I haven’t written anything for a long time. That’s mostly because I have felt unqualified
to do so. To explain, when I write, I feel as though what I write should be
edifying, encouraging, and/or helpful.
In considering the spiritual struggles of the last year, I did not feel
as though I had any right to open my laptop.
Although, by now, I could write a book on the journey thus
far, the long story short is that our daughter has been diagnosed with
depression and anxiety, but the struggle began long before the diagnosis. While it is safe to say that the last four or
five years have been a challenge, nothing compares to this last one.

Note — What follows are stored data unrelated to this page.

-- pv_equiv track=rewrite | github.com/subhayan-bhattacharya/MyALgorithms | Searching/Less_than_equalto.py | find_less_than_equalto
-- ===== SOURCE A (Python) =====
-- def find_less_than_equalto(arr,start,end,key):
--     if start <= end:
--         mid = int(start + (end - start)/2)
--         if arr[mid] == key:
--             return find_less_than_equalto(arr,mid+1,end,key)
--         elif arr[mid] < key:
--             return find_less_than_equalto(arr,mid+1,end,key)
--         else:
--             return find_less_than_equalto(arr,start,end - 1,key)
--     else:
--         return end
-- ===== SOURCE B (Python) =====
-- def find_less_than_equalto(arr, start, end, key):
--     # Iterative binary search for the last index with value <= key.
--     while start <= end:
--         mid = (start + end) // 2
--         if arr[mid] <= key:
--             start = mid + 1
--         else:
--             end = mid - 1
--     return end
-- ===== Notes on version B (the rewrite author's own statement) =====
-- stated objective: alternative
-- what changed: Replaces A's recursion, which on a failed probe retreats end by only one step, with the textbook iterative binary search that halves the range on both sides (end = mid - 1); Pre_ restricts to sorted arrays with in-range bounds, the natural domain of a binary search, because on unsorted input or negative/overrunning bounds each program's value is an accident of its probe order and Python's index wraparound.
-- outside the precondition, e.g. on find_less_than_equalto([1, 0, 1, 2, 1], 0, 4, 0): A returns 1, B returns -1; on find_less_than_equalto([0], -3, 0, 0): A returns 0, B raises IndexError
import Mathlib
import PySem

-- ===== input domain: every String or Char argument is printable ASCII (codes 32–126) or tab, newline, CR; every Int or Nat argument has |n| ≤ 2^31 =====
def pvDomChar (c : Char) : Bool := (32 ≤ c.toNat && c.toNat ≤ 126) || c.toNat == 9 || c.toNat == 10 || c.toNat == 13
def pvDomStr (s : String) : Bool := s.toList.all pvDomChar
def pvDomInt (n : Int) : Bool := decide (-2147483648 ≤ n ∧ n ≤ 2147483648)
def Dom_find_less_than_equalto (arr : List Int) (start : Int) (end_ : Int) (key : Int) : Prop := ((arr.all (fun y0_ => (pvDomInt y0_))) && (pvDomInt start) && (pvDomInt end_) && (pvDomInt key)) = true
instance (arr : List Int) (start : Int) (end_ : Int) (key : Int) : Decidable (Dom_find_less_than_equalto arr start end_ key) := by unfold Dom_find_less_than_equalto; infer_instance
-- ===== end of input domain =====

-- B replaces A's recursion (which retreats `end` one step at a time on a failed
-- probe) with the textbook iterative binary search (end = mid - 1); objective: alternative.

-- ===== PORT A =====
-- termination helper for the A port (cited by decreasing_by)
theorem pv_tdiv_bounds (s e : Int) (h : s ≤ e) : s ≤ (s + e).tdiv 2 ∧ (s + e).tdiv 2 ≤ e := by
  rcases (by omega : 0 ≤ s + e ∨ s + e < 0) with h0 | h0
  · rw [Int.tdiv_eq_ediv_of_nonneg h0]; omega
  · have h1 : (s + e).tdiv 2 = -((-(s + e)).tdiv 2) := by rw [← Int.neg_tdiv, neg_neg]
    rw [h1, Int.tdiv_eq_ediv_of_nonneg (by omega)]; omega

def find_less_than_equalto (arr : List Int) (start : Int) (end_ : Int) (key : Int) : Int :=
  if _h : start ≤ end_ then
    -- mid = int(start + (end-start)/2): on Dom the float arithmetic is exact and
    -- int() truncates toward zero, so mid = (start+end_).tdiv 2 exactly
    let mid := (start + end_).tdiv 2
    match PySem.List.pyGet? arr mid with
    | none => 0  -- Python raises IndexError here; such inputs are outside Pre_
    | some v =>
      if v == key then find_less_than_equalto arr (mid + 1) end_ key
      else if v < key then find_less_than_equalto arr (mid + 1) end_ key
      else find_less_than_equalto arr start (end_ - 1) key
  else end_
termination_by (end_ - start + 1).toNat
decreasing_by
  all_goals
    have := pv_tdiv_bounds start end_ _h
    omega

-- ===== PORT B =====
-- termination helper for the B port (cited by decreasing_by)
theorem pv_fdiv_eq (a : Int) : a.fdiv 2 = a / 2 := by
  rw [Int.fdiv_eq_ediv]; simp

theorem pv_fdiv_bounds (s e : Int) (h : s ≤ e) : s ≤ (s + e).fdiv 2 ∧ (s + e).fdiv 2 ≤ e := by
  rw [pv_fdiv_eq]; omega

-- the while loop of Source B, state (start, end)
def pvBinLoop (arr : List Int) (key : Int) (s : Int) (e : Int) : Int :=
  if _h : s ≤ e then
    let mid := (s + e).fdiv 2          -- (start + end) // 2
    match PySem.List.pyGet? arr mid with
    | none => 0  -- Python raises IndexError here; such inputs are outside Pre_
    | some v =>
      if v ≤ key then pvBinLoop arr key (mid + 1) e
      else pvBinLoop arr key s (mid - 1)
  else e
termination_by (e - s + 1).toNat
decreasing_by
  all_goals
    have := pv_fdiv_bounds s e _h
    omega

def find_less_than_equalto_alt (arr : List Int) (start : Int) (end_ : Int) (key : Int) : Int :=
  pvBinLoop arr key start end_

-- ===== PRECONDITION & SPEC =====
-- Pre_ restricts nonempty ranges to sorted arrays with in-range bounds — the
-- natural domain of a binary search: on unsorted input each program's value is an
-- accident of its probe order, and negative or overrunning bounds lead to Python's
-- negative-index wraparound or an IndexError.
def Pre_find_less_than_equalto (arr : List Int) (start : Int) (end_ : Int) (key : Int) : Prop :=
  end_ < start ∨ (0 ≤ start ∧ end_ < (arr.length : Int) ∧ arr.Pairwise (· ≤ ·))
instance (arr : List Int) (start : Int) (end_ : Int) (key : Int) : Decidable (Pre_find_less_than_equalto arr start end_ key) := by unfold Pre_find_less_than_equalto; infer_instance

def pvWitness_find_less_than_equalto : List Int × Int × Int × Int := ([1, 3, 3, 7], 0, 3, 4)

def Spec_find_less_than_equalto (arr : List Int) (start : Int) (end_ : Int) (key : Int) (out : Int) : Prop := out = find_less_than_equalto_alt arr start end_ key
instance (arr : List Int) (start : Int) (end_ : Int) (key : Int) (out : Int) : Decidable (Spec_find_less_than_equalto arr start end_ key out) := by unfold Spec_find_less_than_equalto; infer_instance

-- ===== CLAIM (what is proved, stated in full; the proofs are below) =====
def Claim_equal_find_less_than_equalto : Prop := ∀ (arr : List Int) (start : Int) (end_ : Int) (key : Int), Dom_find_less_than_equalto arr start end_ key → Pre_find_less_than_equalto arr start end_ key → Spec_find_less_than_equalto arr start end_ key (find_less_than_equalto arr start end_ key)

-- ===== LEMMAS AND PROOFS =====

-- reference function both ports are reduced to: scan down from e for the last
-- index with value ≤ key, returning s - 1 (the final e) if none
def pvLastLE (arr : List Int) (key : Int) (s : Int) (e : Int) : Int :=
  if _h : s ≤ e then
    match PySem.List.pyGet? arr e with
    | none => 0
    | some v => if v ≤ key then e else pvLastLE arr key s (e - 1)
  else e
termination_by (e - s + 1).toNat

-- sorted access monotonicity
theorem pv_sorted_mono (arr : List Int) (h : arr.Pairwise (· ≤ ·))
    {i j : Nat} (hij : i ≤ j) (hj : j < arr.length) : arr[i] ≤ arr[j] := by
  rcases Nat.lt_or_eq_of_le hij with hlt | heq
  · exact (List.pairwise_iff_getElem.mp h) i j (by omega) hj hlt
  · subst heq; exact le_refl _

-- lowering the floor past a known hit does not change pvLastLE
theorem pv_lastLE_floor (arr : List Int) (key : Int) (s m : Int)
    (hm0 : 0 ≤ m) (hsm : s ≤ m) (hv : ∀ v, PySem.List.pyGet? arr m = some v → v ≤ key) :
    ∀ (n : Nat) (e : Int), (e - m).toNat ≤ n → m ≤ e → e < (arr.length : Int) →
    pvLastLE arr key s e = pvLastLE arr key (m + 1) e := by
  intro n
  induction n with
  | zero =>
    intro e hn hme hlen
    have he : e = m := by omega
    have hg := PySem.List.pyGet?_eq_some_getElem arr (i := e) (by omega) (by omega)
    rw [pvLastLE]
    conv_rhs => rw [pvLastLE]
    simp [show s ≤ e by omega, show ¬ m + 1 ≤ e by omega, hg,
      hv _ (by rw [← he]; exact hg)]
  | succ n ih =>
    intro e hn hme hlen
    have hg := PySem.List.pyGet?_eq_some_getElem arr (i := e) (by omega) (by omega)
    rcases (by omega : e = m ∨ m + 1 ≤ e) with he | he
    · rw [pvLastLE]
      conv_rhs => rw [pvLastLE]
      simp [show s ≤ e by omega, show ¬ m + 1 ≤ e by omega, hg,
        hv _ (by rw [← he]; exact hg)]
    · rw [pvLastLE]
      conv_rhs => rw [pvLastLE]
      simp only [show s ≤ e by omega, dite_true, he, dite_true, hg]
      by_cases hvk : arr[e.toNat] ≤ key
      · simp [hvk]
      · simp only [hvk, if_false]
        exact ih (e - 1) (by omega) (by omega) (by omega)

-- dropping a top segment that is entirely > key does not change pvLastLE
theorem pv_lastLE_drop (arr : List Int) (key : Int) (s m : Int)
    (hm0 : 0 ≤ m) (hsm : s ≤ m)
    (hgt : ∀ (j : Nat) (hj : j < arr.length), m ≤ (j : Int) → key < arr[j]) :
    ∀ (n : Nat) (e : Int), (e - m + 1).toNat ≤ n → e < (arr.length : Int) →
    pvLastLE arr key s e = pvLastLE arr key s (min e (m - 1)) := by
  intro n
  induction n with
  | zero =>
    intro e hn hlen
    rw [show min e (m - 1) = e by omega]
  | succ n ih =>
    intro e hn hlen
    rcases (by omega : e ≤ m - 1 ∨ m ≤ e) with he | he
    · rw [show min e (m - 1) = e by omega]
    · have hg := PySem.List.pyGet?_eq_some_getElem arr (i := e) (by omega) (by omega)
      have hke : key < arr[e.toNat] := hgt e.toNat (by omega) (by omega)
      rw [pvLastLE]
      simp only [show s ≤ e by omega, dite_true, hg, show ¬ arr[e.toNat] ≤ key by omega,
        if_false]
      rw [ih (e - 1) (by omega) (by omega)]
      congr 1
      omega

-- A equals pvLastLE on sorted, in-range states
theorem pv_A_lastLE (arr : List Int) (key : Int) (hst : arr.Pairwise (· ≤ ·)) :
    ∀ (n : Nat) (s e : Int), (e - s + 1).toNat ≤ n → 0 ≤ s → e < (arr.length : Int) →
    find_less_than_equalto arr s e key = pvLastLE arr key s e := by
  intro n
  induction n with
  | zero =>
    intro s e hn hs hlen
    rw [find_less_than_equalto.eq_def, pvLastLE]
    simp [show ¬ s ≤ e by omega]
  | succ n ih =>
    intro s e hn hs hlen
    by_cases hse : s ≤ e
    · have htd : (s + e).tdiv 2 = (s + e) / 2 := Int.tdiv_eq_ediv_of_nonneg (by omega)
      have hmb : s ≤ (s + e) / 2 ∧ (s + e) / 2 ≤ e := by omega
      have hg := PySem.List.pyGet?_eq_some_getElem arr (i := (s + e) / 2) (by omega) (by omega)
      set v : Int := arr[((s + e) / 2).toNat] with hvv
      by_cases hvk : v ≤ key
      · -- probe succeeds: A jumps to (mid+1, e); pvLastLE's floor can be lowered
        rw [find_less_than_equalto.eq_def]
        simp only [hse, dite_true, htd, hg]
        have hstep : find_less_than_equalto arr ((s + e) / 2 + 1) e key = pvLastLE arr key ((s + e) / 2 + 1) e :=
          ih ((s + e) / 2 + 1) e (by omega) (by omega) hlen
        have hfl := pv_lastLE_floor arr key s ((s + e) / 2) (by omega) hmb.1
          (by intro w hw; rw [hg] at hw; injection hw with hw; omega)
          (e - (s + e) / 2).toNat e (by omega) hmb.2 hlen
        by_cases heq : v == key
        · simp only [heq, if_true]; rw [hstep, ← hfl]
        · have hlt : v < key := by simp at heq; omega
          simp only [heq, Bool.false_eq_true, if_false, hlt, if_true]
          rw [hstep, ← hfl]
      · -- probe fails: A retreats e by one; arr[e] > key so pvLastLE recurses too
        rw [find_less_than_equalto.eq_def]
        have hne : ¬ v == key := by simp; omega
        simp only [hse, dite_true, htd, hg, hne, Bool.false_eq_true, if_false,
          show ¬ v < key by omega, if_false]
        have hge := PySem.List.pyGet?_eq_some_getElem arr (i := e) (by omega) (by omega)
        have hmono : v ≤ arr[e.toNat] := pv_sorted_mono arr hst
          (by omega : ((s + e) / 2).toNat ≤ e.toNat) (by omega)
        rw [ih s (e - 1) (by omega) hs (by omega)]
        conv_rhs => rw [pvLastLE]
        simp [hse, hge, show ¬ arr[e.toNat] ≤ key by omega]
    · rw [find_less_than_equalto.eq_def, pvLastLE]
      simp [hse]

-- B equals pvLastLE on sorted, in-range states
theorem pv_B_lastLE (arr : List Int) (key : Int) (hst : arr.Pairwise (· ≤ ·)) :
    ∀ (n : Nat) (s e : Int), (e - s + 1).toNat ≤ n → 0 ≤ s → e < (arr.length : Int) →
    pvBinLoop arr key s e = pvLastLE arr key s e := by
  intro n
  induction n with
  | zero =>
    intro s e hn hs hlen
    rw [pvBinLoop, pvLastLE]
    simp [show ¬ s ≤ e by omega]
  | succ n ih =>
    intro s e hn hs hlen
    by_cases hse : s ≤ e
    · have hfd : (s + e).fdiv 2 = (s + e) / 2 := pv_fdiv_eq (s + e)
      have hmb : s ≤ (s + e) / 2 ∧ (s + e) / 2 ≤ e := by omega
      have hg := PySem.List.pyGet?_eq_some_getElem arr (i := (s + e) / 2) (by omega) (by omega)
      set v : Int := arr[((s + e) / 2).toNat] with hvv
      rw [pvBinLoop]
      simp only [hse, dite_true, hfd, hg]
      by_cases hvk : v ≤ key
      · simp only [hvk, if_true]
        rw [ih ((s + e) / 2 + 1) e (by omega) (by omega) hlen]
        exact (pv_lastLE_floor arr key s ((s + e) / 2) (by omega) hmb.1
          (by intro w hw; rw [hg] at hw; injection hw with hw; omega)
          (e - (s + e) / 2).toNat e (by omega) hmb.2 hlen).symm
      · simp only [hvk, if_false]
        rw [ih s ((s + e) / 2 - 1) (by omega) hs (by omega)]
        have hdrop := pv_lastLE_drop arr key s ((s + e) / 2) (by omega) hmb.1
          (by
            intro j hj hjm
            have := pv_sorted_mono arr hst
              (by omega : ((s + e) / 2).toNat ≤ j) hj
            omega)
          (e - (s + e) / 2 + 1).toNat e (by omega) hlen
        rw [hdrop, show min e ((s + e) / 2 - 1) = (s + e) / 2 - 1 by omega]
    · rw [pvBinLoop, pvLastLE]
      simp [hse]

-- ===== VERDICT (by name: the statement is the Claim_ definition above) =====
theorem find_less_than_equalto_spec : Claim_equal_find_less_than_equalto := by
  intro arr start end_ key _hdom hpre
  unfold Spec_find_less_than_equalto find_less_than_equalto_alt
  rcases hpre with h | ⟨h0, hlen, hst⟩
  · rw [find_less_than_equalto.eq_def, pvBinLoop]
    simp [show ¬ start ≤ end_ by omega]
  · rw [pv_A_lastLE arr key hst (end_ - start + 1).toNat start end_ (by omega) h0 hlen,
      pv_B_lastLE arr key hst (end_ - start + 1).toNat start end_ (by omega) h0 hlen]
-- pv_equiv track=rewrite | github.com/watchfog/IGNITE | src/auto_gamevideo_subtitles/state_machine.py | _debounce_marker_state
-- ===== SOURCE A (Python) =====
-- def _debounce_marker_state(raw: list[bool], min_on: int, min_off: int) -> list[bool]:
--     if not raw:
--         return []
--     out = [raw[0]]
--     state = raw[0]
--     on_streak = 1 if state else 0
--     off_streak = 1 if not state else 0
--     for i in range(1, len(raw)):
--         v = raw[i]
--         if v:
--             on_streak += 1
--             off_streak = 0
--         else:
--             off_streak += 1
--             on_streak = 0
--
--         if not state and on_streak >= min_on:
--             state = True
--         elif state and off_streak >= min_off:
--             state = False
--         out.append(state)
--     return out
-- ===== SOURCE B (Python) =====
-- def _debounce_marker_state(raw: list[bool], min_on: int, min_off: int) -> list[bool]:
--     if not raw:
--         return []
--     # run-length encode the input in one pass
--     runs = []
--     cur, cnt = raw[0], 1
--     for v in raw[1:]:
--         if v == cur:
--             cnt += 1
--         else:
--             runs.append((cur, cnt))
--             cur, cnt = v, 1
--     runs.append((cur, cnt))
--     # emit output run by run
--     out = []
--     state = raw[0]
--     for v, length in runs:
--         if v == state:
--             out.extend([v] * length)
--         else:
--             t = min_on if v else min_off
--             if length >= t:
--                 k = max(t - 1, 0)
--                 out.extend([state] * k + [v] * (length - k))
--                 state = v
--             else:
--                 out.extend([state] * length)
--     return out
-- ===== Notes on version B (the rewrite author's own statement) =====
-- stated objective: alternative
-- what changed: Replaces the per-element on/off streak-counter state machine by a run-length encoding pass followed by per-run block arithmetic (each run emits a prefix of the old state and a suffix of the run value computed from the run length and the threshold); Pre_ admits positive thresholds plus the degenerate shapes where a nonpositive threshold never acts, and excludes exactly the inputs where a nonpositive min_on/min_off makes A's '>= threshold' test fire against a freshly reset streak so A's state oscillates, an accident of the counter implementation.
-- outside the precondition, e.g. on _debounce_marker_state([True, True, True], 3, 0): A returns [True, False, True], B returns [True, True, True]
import Mathlib
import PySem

There are many directions I could go in discussing the
struggles that accompany such a diagnosis; however, the current road I am
traveling is called loneliness.
Being the parent of a child with mental health issues is
very lonely. And if it is lonely for me,
I can’t imagine how lonely it must be for my 20-something daughter.
If someone is sick with a physical illness, support is often
swift and concrete. People are quick to
swoop in with encouragement and offer tangible assistance.
The same is not true when it comes to mental illness. The pain and debilitation are every bit as
real, but the reaction from others is vastly different. Where a physical
illness will compel action, mental illness repels.
The result is loneliness. . .and if one lets it take root,
bitterness.
And here’s why.
Technically, my husband and I belong to two faith
communities in the town in which we live.
For 25 years, we were/have been members of a church. Within the last two, we started attending a
neighboring church, where we felt/feel more spiritually challenged and fed.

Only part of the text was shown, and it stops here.